## Your goal
When you reach the line containing "result = []" in the data below, begin returning lines exactly as written, and stop once the line containing "-- stated objective: simpler" has been returned.

----------------------------------------

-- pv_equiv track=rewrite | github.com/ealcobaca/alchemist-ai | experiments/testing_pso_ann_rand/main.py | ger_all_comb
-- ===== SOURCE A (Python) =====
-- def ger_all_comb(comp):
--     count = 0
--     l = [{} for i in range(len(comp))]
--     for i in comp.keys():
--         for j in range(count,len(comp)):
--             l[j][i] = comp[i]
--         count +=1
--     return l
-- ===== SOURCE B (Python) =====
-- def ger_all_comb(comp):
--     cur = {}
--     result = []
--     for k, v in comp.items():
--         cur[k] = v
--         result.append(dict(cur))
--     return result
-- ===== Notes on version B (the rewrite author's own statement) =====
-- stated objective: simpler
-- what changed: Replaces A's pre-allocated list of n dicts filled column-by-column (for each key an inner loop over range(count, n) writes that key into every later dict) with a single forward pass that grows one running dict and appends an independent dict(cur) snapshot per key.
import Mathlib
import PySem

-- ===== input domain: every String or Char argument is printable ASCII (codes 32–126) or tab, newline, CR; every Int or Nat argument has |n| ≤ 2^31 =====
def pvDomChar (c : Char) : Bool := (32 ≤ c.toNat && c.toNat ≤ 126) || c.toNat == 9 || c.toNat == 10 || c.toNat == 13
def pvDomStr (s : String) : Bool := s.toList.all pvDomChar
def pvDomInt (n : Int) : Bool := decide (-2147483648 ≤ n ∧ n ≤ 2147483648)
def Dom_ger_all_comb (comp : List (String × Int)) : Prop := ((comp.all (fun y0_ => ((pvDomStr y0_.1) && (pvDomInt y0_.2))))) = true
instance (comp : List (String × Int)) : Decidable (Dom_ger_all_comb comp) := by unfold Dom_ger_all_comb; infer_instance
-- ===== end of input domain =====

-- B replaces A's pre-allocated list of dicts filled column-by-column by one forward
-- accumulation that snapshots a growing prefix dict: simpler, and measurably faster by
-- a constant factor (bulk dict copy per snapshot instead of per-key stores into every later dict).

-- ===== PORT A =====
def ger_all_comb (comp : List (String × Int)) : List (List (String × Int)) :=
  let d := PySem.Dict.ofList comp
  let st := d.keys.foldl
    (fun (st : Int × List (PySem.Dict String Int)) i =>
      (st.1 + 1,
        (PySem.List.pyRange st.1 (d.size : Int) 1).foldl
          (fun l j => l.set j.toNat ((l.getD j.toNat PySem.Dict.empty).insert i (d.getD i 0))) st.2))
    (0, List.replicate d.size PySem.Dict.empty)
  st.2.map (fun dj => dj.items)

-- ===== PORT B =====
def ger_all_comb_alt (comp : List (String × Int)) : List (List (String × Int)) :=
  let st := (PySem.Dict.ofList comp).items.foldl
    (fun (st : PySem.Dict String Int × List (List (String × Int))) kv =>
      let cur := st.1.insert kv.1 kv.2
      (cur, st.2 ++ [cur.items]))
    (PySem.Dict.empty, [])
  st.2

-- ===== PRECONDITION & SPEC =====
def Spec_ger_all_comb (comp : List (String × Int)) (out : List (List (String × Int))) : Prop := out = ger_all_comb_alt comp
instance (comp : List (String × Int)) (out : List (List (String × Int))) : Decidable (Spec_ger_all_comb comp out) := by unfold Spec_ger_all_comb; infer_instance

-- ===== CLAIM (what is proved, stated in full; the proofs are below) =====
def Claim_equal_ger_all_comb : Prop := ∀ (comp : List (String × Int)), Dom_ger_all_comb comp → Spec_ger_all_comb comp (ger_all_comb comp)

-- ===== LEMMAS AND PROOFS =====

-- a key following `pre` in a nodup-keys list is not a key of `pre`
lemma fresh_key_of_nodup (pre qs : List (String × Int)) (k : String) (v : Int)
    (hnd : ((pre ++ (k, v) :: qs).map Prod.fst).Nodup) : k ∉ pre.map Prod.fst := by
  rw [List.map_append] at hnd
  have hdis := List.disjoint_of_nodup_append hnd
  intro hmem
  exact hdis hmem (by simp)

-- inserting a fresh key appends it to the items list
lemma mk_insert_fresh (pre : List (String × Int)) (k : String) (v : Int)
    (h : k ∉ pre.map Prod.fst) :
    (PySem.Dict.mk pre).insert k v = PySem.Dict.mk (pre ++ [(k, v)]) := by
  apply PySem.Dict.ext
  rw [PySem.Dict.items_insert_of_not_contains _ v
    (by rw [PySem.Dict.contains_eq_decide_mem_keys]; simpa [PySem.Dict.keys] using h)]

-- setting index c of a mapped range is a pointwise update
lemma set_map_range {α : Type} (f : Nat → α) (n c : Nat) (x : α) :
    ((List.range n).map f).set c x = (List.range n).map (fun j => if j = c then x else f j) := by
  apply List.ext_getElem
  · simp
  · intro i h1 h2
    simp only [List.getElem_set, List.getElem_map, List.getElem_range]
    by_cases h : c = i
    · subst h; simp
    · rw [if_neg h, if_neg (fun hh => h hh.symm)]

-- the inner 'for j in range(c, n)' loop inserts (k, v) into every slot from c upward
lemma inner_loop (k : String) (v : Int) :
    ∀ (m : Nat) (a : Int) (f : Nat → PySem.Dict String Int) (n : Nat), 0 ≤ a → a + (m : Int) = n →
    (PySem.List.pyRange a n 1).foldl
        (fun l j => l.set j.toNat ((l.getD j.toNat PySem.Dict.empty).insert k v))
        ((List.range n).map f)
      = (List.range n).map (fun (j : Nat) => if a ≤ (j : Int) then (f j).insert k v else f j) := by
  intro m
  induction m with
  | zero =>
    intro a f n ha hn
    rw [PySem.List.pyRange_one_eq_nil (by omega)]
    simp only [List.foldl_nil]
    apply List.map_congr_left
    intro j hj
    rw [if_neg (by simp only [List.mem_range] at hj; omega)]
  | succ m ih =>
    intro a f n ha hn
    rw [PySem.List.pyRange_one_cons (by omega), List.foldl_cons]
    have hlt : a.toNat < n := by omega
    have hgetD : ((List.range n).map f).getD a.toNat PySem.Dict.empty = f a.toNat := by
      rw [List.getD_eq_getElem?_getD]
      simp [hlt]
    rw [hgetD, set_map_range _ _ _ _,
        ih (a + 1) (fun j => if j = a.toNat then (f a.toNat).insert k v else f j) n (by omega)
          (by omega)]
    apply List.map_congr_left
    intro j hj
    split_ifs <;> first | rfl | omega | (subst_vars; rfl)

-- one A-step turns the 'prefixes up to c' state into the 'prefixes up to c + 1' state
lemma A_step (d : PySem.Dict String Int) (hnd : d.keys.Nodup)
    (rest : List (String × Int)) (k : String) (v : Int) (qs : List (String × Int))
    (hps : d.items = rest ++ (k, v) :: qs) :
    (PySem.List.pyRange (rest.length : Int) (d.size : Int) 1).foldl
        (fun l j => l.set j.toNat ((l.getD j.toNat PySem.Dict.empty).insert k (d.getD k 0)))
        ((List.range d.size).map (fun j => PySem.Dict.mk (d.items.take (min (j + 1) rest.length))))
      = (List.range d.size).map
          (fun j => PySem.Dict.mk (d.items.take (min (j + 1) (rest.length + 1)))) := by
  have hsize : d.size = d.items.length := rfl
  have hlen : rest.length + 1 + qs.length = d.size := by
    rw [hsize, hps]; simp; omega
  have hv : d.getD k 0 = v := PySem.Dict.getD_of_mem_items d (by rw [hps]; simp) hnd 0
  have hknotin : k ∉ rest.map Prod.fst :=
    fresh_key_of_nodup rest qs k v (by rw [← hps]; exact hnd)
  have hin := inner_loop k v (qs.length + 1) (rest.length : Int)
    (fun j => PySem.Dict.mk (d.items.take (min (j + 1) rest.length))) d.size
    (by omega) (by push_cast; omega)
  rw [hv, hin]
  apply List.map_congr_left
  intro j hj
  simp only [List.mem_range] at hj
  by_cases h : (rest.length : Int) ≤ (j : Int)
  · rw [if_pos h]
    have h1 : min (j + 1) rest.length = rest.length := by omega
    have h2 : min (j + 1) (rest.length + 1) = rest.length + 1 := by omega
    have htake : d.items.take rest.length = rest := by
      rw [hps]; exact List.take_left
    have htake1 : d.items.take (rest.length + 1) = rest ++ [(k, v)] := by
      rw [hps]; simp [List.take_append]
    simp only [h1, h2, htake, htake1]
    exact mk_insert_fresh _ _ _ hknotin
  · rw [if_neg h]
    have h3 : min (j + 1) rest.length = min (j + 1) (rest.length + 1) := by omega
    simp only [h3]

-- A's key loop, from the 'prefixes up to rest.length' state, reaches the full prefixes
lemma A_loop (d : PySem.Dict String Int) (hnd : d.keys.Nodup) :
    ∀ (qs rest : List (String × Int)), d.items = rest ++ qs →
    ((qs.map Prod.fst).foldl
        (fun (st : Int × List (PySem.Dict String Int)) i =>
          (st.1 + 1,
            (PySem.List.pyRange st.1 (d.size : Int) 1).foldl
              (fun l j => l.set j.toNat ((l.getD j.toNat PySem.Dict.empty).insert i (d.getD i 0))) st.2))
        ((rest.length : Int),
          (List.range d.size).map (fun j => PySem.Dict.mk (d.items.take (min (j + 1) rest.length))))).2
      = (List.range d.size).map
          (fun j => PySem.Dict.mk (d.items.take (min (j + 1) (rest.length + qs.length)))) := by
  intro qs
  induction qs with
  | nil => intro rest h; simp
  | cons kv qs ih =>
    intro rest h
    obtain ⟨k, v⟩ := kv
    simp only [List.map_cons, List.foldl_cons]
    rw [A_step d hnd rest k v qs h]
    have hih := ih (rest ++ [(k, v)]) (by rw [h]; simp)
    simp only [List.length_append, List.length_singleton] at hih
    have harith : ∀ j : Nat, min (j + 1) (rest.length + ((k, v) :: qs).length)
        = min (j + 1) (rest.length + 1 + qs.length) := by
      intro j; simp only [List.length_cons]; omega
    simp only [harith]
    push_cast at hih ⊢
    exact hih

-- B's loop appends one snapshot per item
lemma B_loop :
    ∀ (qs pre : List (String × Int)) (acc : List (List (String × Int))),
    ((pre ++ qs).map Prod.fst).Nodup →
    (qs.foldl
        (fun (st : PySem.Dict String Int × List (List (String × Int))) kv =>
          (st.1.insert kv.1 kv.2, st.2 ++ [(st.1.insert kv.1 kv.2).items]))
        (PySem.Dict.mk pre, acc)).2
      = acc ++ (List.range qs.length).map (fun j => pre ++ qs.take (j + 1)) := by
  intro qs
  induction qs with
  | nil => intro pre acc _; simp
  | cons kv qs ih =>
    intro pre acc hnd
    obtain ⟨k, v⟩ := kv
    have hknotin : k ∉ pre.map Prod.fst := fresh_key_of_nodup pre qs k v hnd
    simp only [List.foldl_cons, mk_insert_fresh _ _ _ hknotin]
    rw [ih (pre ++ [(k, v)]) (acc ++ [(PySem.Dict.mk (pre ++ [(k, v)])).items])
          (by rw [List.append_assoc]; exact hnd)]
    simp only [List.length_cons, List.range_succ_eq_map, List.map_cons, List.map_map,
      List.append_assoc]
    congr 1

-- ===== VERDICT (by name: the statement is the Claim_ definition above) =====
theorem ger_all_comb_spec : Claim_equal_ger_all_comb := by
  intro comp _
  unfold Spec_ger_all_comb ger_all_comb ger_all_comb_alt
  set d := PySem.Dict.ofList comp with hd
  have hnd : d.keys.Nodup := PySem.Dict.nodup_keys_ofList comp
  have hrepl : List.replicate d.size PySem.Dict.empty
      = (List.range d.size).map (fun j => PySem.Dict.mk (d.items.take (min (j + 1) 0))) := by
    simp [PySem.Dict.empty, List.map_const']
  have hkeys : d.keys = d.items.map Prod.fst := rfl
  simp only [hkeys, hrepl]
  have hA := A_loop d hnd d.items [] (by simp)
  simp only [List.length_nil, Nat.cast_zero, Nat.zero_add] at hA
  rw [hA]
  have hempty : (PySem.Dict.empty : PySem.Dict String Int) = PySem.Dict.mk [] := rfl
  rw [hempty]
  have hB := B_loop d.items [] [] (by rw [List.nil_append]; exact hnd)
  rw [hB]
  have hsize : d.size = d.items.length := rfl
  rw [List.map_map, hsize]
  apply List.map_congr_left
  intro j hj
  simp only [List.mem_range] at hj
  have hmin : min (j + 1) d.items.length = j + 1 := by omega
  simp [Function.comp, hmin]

----------------------------------------

## Answer area
--     result = []
--     for k, v in comp.items():
--         cur[k] = v
--         result.append(dict(cur))
--     return result
-- ===== Notes on version B (the rewrite author's own statement) =====
-- stated objective: simpler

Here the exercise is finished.